PHRI Yogyakarta Rekomendasikan Anak Bangsa Bikin Aplikasi "Oyo"

Kliknusae.com - Perhimpunan Hotel dan Restoran Indonesia (PHRI) Daerah Istimewa Yogyakarta (DIY) merekomendasikan agar anak bangsa bisa membuat aplikasi Manajemen Hotel Virtual (MHV) serupa Oyo.

Hal ini tidak saja untuk menjaga kearifan lokal dalam menerapkan tarif hotel,tetapi juga supaya dana dari transaksi melalui MHV kembali lagi ke dalam negeri.

"Jika dari dalam negeri ada yang bisa membuat aplikasi serupa Oyo, kami pasti pilih itu. Sekarang, semua dana dari transaksi semua pergi keluar. Saya sebut saja Oyo itu ke-India. Kita dapat apa? Belum lagi munculnya persaingan harga yang tak karua-karuan sehingga sudah mulai merugikan industri hotel disini," demikian disampaikan Ketua PHRI Yogyakarta Deddy Pranowo kepada Kliknusae.com,Selasa (03/12/2019).

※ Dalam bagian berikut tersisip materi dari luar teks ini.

-- pv_equiv track=rewrite | github.com/kennethbrennan/RAG | classes/pdf_parser.py | parse_search
-- ===== SOURCE A (Python) =====
-- def parse_search(full_text):
-- # Keywords indicating sections to remove
--     removal_keywords = ["References", "Footnotes", "See also"]
--
--     # Locate the earliest occurrence of any removal keyword
--     min_index = len(full_text)
--     for keyword in removal_keywords:
--         index = full_text.find(keyword)
--         if index != -1 and index < min_index:
--             min_index = index
--
--     # Truncate text at the earliest keyword
--     if min_index < len(full_text):
--         full_text = full_text[:min_index]
--
--     return full_text.strip()  # Return the cleaned text
-- ===== SOURCE B (Python) =====
-- def parse_search(full_text):
--     # Single left-to-right scan: stop at the first position where any
--     # section keyword starts, truncate there and strip.
--     keywords = ("References", "Footnotes", "See also")
--     for j in range(len(full_text)):
--         if full_text.startswith(keywords, j):
--             return full_text[:j].strip()
--     return full_text.strip()
-- ===== Notes on version B (the rewrite author's own statement) =====
-- stated objective: idiomatic
-- what changed: Replaced the three separate full-text find() scans plus min-index bookkeeping with a single left-to-right pass that stops at the first position where any keyword starts (str.startswith with a keyword tuple) and returns immediately.
import Mathlib
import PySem

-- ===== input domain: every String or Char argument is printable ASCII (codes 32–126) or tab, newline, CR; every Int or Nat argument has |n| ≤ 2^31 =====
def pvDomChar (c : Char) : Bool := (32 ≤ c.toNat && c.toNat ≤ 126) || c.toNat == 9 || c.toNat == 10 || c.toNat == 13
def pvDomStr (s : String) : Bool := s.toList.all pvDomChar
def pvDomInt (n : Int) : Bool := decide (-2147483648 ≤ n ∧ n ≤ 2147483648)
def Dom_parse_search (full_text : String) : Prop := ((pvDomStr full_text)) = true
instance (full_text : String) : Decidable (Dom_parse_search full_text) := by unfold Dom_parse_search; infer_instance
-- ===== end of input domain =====

-- B replaces A's three full-text find() scans + min-index bookkeeping by one left-to-right
-- scan that stops at the first position where any keyword starts (more idiomatic).

-- ===== PORT A =====
def parse_search (full_text : String) : String :=
  let removal_keywords : List String := ["References", "Footnotes", "See also"]
  let min_index : Int :=
    removal_keywords.foldl
      (fun min_index keyword =>
        let index := PySem.Str.find full_text keyword
        if index ≠ -1 ∧ index < min_index then index else min_index)
      (PySem.Str.len full_text)
  let full_text :=
    if min_index < PySem.Str.len full_text then PySem.Str.slice full_text none (some min_index)
    else full_text
  PySem.Str.strip full_text

-- ===== PORT B =====
-- full_text.startswith(("References", "Footnotes", "See also"), j)
def pvKwHit (suff : List Char) : Bool :=
  "References".toList.isPrefixOf suff || "Footnotes".toList.isPrefixOf suff
    || "See also".toList.isPrefixOf suff

-- the `for j in range(len(full_text))` loop: pref = full_text[:j], suff = full_text[j:]
def pvScan : List Char → List Char → List Char
  | pref, [] => pref
  | pref, c :: rest => if pvKwHit (c :: rest) then pref else pvScan (pref ++ [c]) rest

def parse_search_alt (full_text : String) : String :=
  PySem.Str.strip (String.ofList (pvScan [] full_text.toList))

-- ===== PRECONDITION & SPEC =====
def Spec_parse_search (full_text : String) (out : String) : Prop := out = parse_search_alt full_text
instance (full_text : String) (out : String) : Decidable (Spec_parse_search full_text out) := by unfold Spec_parse_search; infer_instance

-- ===== CLAIM (what is proved, stated in full; the proofs are below) =====
def Claim_equal_parse_search : Prop := ∀ (full_text : String), Dom_parse_search full_text → Spec_parse_search full_text (parse_search full_text)

-- ===== LEMMAS AND PROOFS =====

theorem pv_ofList_toList (s : String) : String.ofList s.toList = s := by simp

-- characterization of A's min-index fold
theorem pvFold_spec (cs : List Char) (ks : List String) (a : Int) :
    (ks.foldl
        (fun m kw =>
          let i := PySem.Chars.find cs kw.toList
          if i ≠ -1 ∧ i < m then i else m) a = a ∨
      ∃ kw ∈ ks, ks.foldl
        (fun m kw =>
          let i := PySem.Chars.find cs kw.toList
          if i ≠ -1 ∧ i < m then i else m) a = PySem.Chars.find cs kw.toList ∧
        PySem.Chars.find cs kw.toList ≠ -1) ∧
    ks.foldl
        (fun m kw =>
          let i := PySem.Chars.find cs kw.toList
          if i ≠ -1 ∧ i < m then i else m) a ≤ a ∧
    ∀ kw ∈ ks, PySem.Chars.find cs kw.toList ≠ -1 →
      ks.foldl
        (fun m kw =>
          let i := PySem.Chars.find cs kw.toList
          if i ≠ -1 ∧ i < m then i else m) a ≤ PySem.Chars.find cs kw.toList := by
  induction ks generalizing a with
  | nil => simp
  | cons k ks ih =>
    simp only [List.foldl_cons]
    by_cases h : PySem.Chars.find cs k.toList ≠ -1 ∧ PySem.Chars.find cs k.toList < a
    · obtain ⟨h1, h2, h3⟩ := ih (PySem.Chars.find cs k.toList)
      rw [if_pos h]
      refine ⟨?_, le_trans h2 (le_of_lt h.2), ?_⟩
      · rcases h1 with h1 | ⟨kw, hkw, he, hn⟩
        · exact Or.inr ⟨k, by simp, h1, h.1⟩
        · exact Or.inr ⟨kw, by simp [hkw], he, hn⟩
      · intro kw hkw hn
        rcases List.mem_cons.mp hkw with rfl | hkw
        · exact h2
        · exact h3 kw hkw hn
    · obtain ⟨h1, h2, h3⟩ := ih a
      rw [if_neg h]
      refine ⟨?_, h2, ?_⟩
      · rcases h1 with h1 | ⟨kw, hkw, he, hn⟩
        · exact Or.inl h1
        · exact Or.inr ⟨kw, by simp [hkw], he, hn⟩
      · intro kw hkw hn
        rcases List.mem_cons.mp hkw with rfl | hkw
        · push_neg at h
          exact le_trans h2 (h hn)
        · exact h3 kw hkw hn

theorem pvKwHit_iff (suff : List Char) :
    pvKwHit suff = true ↔
      ("References".toList <+: suff ∨ "Footnotes".toList <+: suff ∨ "See also".toList <+: suff) := by
  simp [pvKwHit, List.isPrefixOf_iff_prefix, or_assoc]

-- B's scan returns the prefix up to the first hit
theorem pvScan_eq (suff pref : List Char) (m : Nat) (hm : m ≤ suff.length)
    (h1 : ∀ i < m, pvKwHit (suff.drop i) = false)
    (h2 : m < suff.length → pvKwHit (suff.drop m) = true) :
    pvScan pref suff = pref ++ suff.take m := by
  induction suff generalizing pref m with
  | nil =>
    have : m = 0 := Nat.le_zero.mp hm
    subst this
    simp [pvScan]
  | cons c rest ih =>
    by_cases hh : pvKwHit (c :: rest) = true
    · have hm0 : m = 0 := by
        by_contra h0
        have := h1 0 (Nat.pos_of_ne_zero h0)
        simp at this
        exact absurd hh (by simp [this])
      subst hm0
      simp [pvScan, hh]
    · have hm1 : 1 ≤ m := by
        rcases Nat.eq_zero_or_pos m with rfl | h
        · exact absurd (h2 (by simp)) hh
        · exact h
      have : pvScan (pref ++ [c]) rest = (pref ++ [c]) ++ rest.take (m - 1) := by
        refine ih (pref ++ [c]) (m - 1) (by simp at hm; omega) ?_ ?_
        · intro i hi
          have := h1 (i + 1) (by omega)
          simpa using this
        · intro hlt
          have := h2 (by simp; omega)
          have hdrop : (c :: rest).drop m = rest.drop (m - 1) := by
            rcases Nat.exists_eq_add_of_le hm1 with ⟨k, rfl⟩
            simp [Nat.add_comm]
          rwa [hdrop] at this
      rw [pvScan, if_neg (by simp [hh])]
      rw [this]
      rcases Nat.exists_eq_add_of_le hm1 with ⟨k, rfl⟩
      simp [List.take_succ_cons, Nat.add_comm]

-- ===== VERDICT (by name: the statement is the Claim_ definition above) =====
theorem parse_search_spec : Claim_equal_parse_search := by
  intro ft _
  unfold Spec_parse_search parse_search parse_search_alt
  simp only [PySem.Str.find_eq]
  set cs := ft.toList with hcs
  set r : Int :=
    ([("References" : String), "Footnotes", "See also"]).foldl
      (fun m kw =>
        let i := PySem.Chars.find cs kw.toList
        if i ≠ -1 ∧ i < m then i else m) (PySem.Str.len ft) with hr
  have hlen : PySem.Str.len ft = (cs.length : Int) := by
    simp [PySem.Str.len_eq, hcs]
  obtain ⟨h1, h2, h3⟩ := pvFold_spec cs ["References", "Footnotes", "See also"] (PySem.Str.len ft)
  rw [← hr] at h1 h2 h3
  have hr0 : 0 ≤ r := by
    rcases h1 with h1 | ⟨kw, _, he, hn⟩
    · rw [h1, hlen]; positivity
    · rw [he]
      have := PySem.Chars.neg_one_le_find cs kw.toList
      omega
  have hrlen : r ≤ (cs.length : Int) := by rw [← hlen]; exact h2
  -- no keyword starts before position r
  have hno : ∀ i < r.toNat, pvKwHit (cs.drop i) = false := by
    intro i hi
    by_contra hcon
    rw [Bool.not_eq_false, pvKwHit_iff] at hcon
    have key : ∀ kw : String, kw ∈ (["References", "Footnotes", "See also"] : List String) →
        kw.toList <+: cs.drop i → False := by
      intro kw hkw hpre
      have hne : PySem.Chars.find cs kw.toList ≠ -1 := by
        rw [Ne, PySem.Chars.find_eq_neg_one_iff]
        intro hni
        exact hni ((PySem.Chars.isIn_iff_infix kw.toList cs).mp
          ((PySem.Chars.exists_prefix_drop_iff_isIn kw.toList cs).mp ⟨i, hpre⟩))
      have hle := h3 kw hkw hne
      have hfnn : 0 ≤ PySem.Chars.find cs kw.toList := by
        have := PySem.Chars.neg_one_le_find cs kw.toList
        omega
      have := (PySem.Chars.find_spec hfnn).2 i (by omega)
      exact this hpre
    rcases hcon with h | h | h
    · exact key "References" (by simp) h
    · exact key "Footnotes" (by simp) h
    · exact key "See also" (by simp) h
  -- a keyword starts at r when r < length
  have hyes : r < (cs.length : Int) → pvKwHit (cs.drop r.toNat) = true := by
    intro hlt
    rcases h1 with h1 | ⟨kw, hkw, he, hn⟩
    · rw [h1, hlen] at hlt; omega
    · have hfnn : 0 ≤ PySem.Chars.find cs kw.toList := by rw [← he]; exact hr0
      have hpre := (PySem.Chars.find_spec hfnn).1
      rw [← he] at hpre
      rw [pvKwHit_iff]
      fin_cases hkw
      · exact Or.inl hpre
      · exact Or.inr (Or.inl hpre)
      · exact Or.inr (Or.inr hpre)
  have hscan : pvScan [] cs = cs.take r.toNat := by
    rcases lt_or_ge r (cs.length : Int) with hlt | hge
    · exact pvScan_eq cs [] r.toNat (by omega) hno (fun _ => hyes hlt)
    · have : r = (cs.length : Int) := le_antisymm hrlen hge
      rw [pvScan_eq cs [] cs.length le_rfl
        (by intro i hi; exact hno i (by omega)) (by omega)]
      simp [this]
  -- both sides strip strings with equal toList
  have harg : (if r < PySem.Str.len ft then PySem.Str.slice ft none (some r) else ft)
      = String.ofList (pvScan [] cs) := by
    rw [hscan]
    split_ifs with hlt
    · have : (PySem.Str.slice ft none (some r)).toList = cs.take r.toNat := by
        rw [PySem.Str.toList_slice]
        simp only [PySem.Chars.slice_eq_listSlice]
        rw [PySem.List.slice_to _ hr0]
      rw [← this, pv_ofList_toList]
    · rw [hlen] at hlt
      have heq : r.toNat = cs.length := by omega
      rw [heq, List.take_length, hcs, pv_ofList_toList]
  rw [harg]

Deddy dimintai tanggapannya terkait maraknya MHV yang mulai membanting harga untuk memanfaatkan moment libur akhir tahun.

Menurut Deddy, untuk sebuah aplikasi yang tak begitu rumit seperti Oyo,Redoorz,Airy dan lainnya,banyak putra-putra bangsa yang mampu menciptakan. Bahkan bisa lebih baik dari yang ada sekarang.

"Tinggal sekarang bagaimana pemerintah bisa mendukung hal ini. Saya melihat Menteri Pendidikan Nadiem Makarim punya kapasitas untuk itu.Bagaimana mendorong supaya dari dalam negeri juga bisa membuat MHV," tambahnya.

Deddy menjelaskan, Yogyakarta sebagai salah satu destinasi wisata favorit di Indonesia menargetkan dapat memenuhi sekitar 90 persen okupansi hotel.

Namun, dengan kehadiran bisnis hotel virtual (BHV) dapat menghambat target okupansi yang ingin tercapai.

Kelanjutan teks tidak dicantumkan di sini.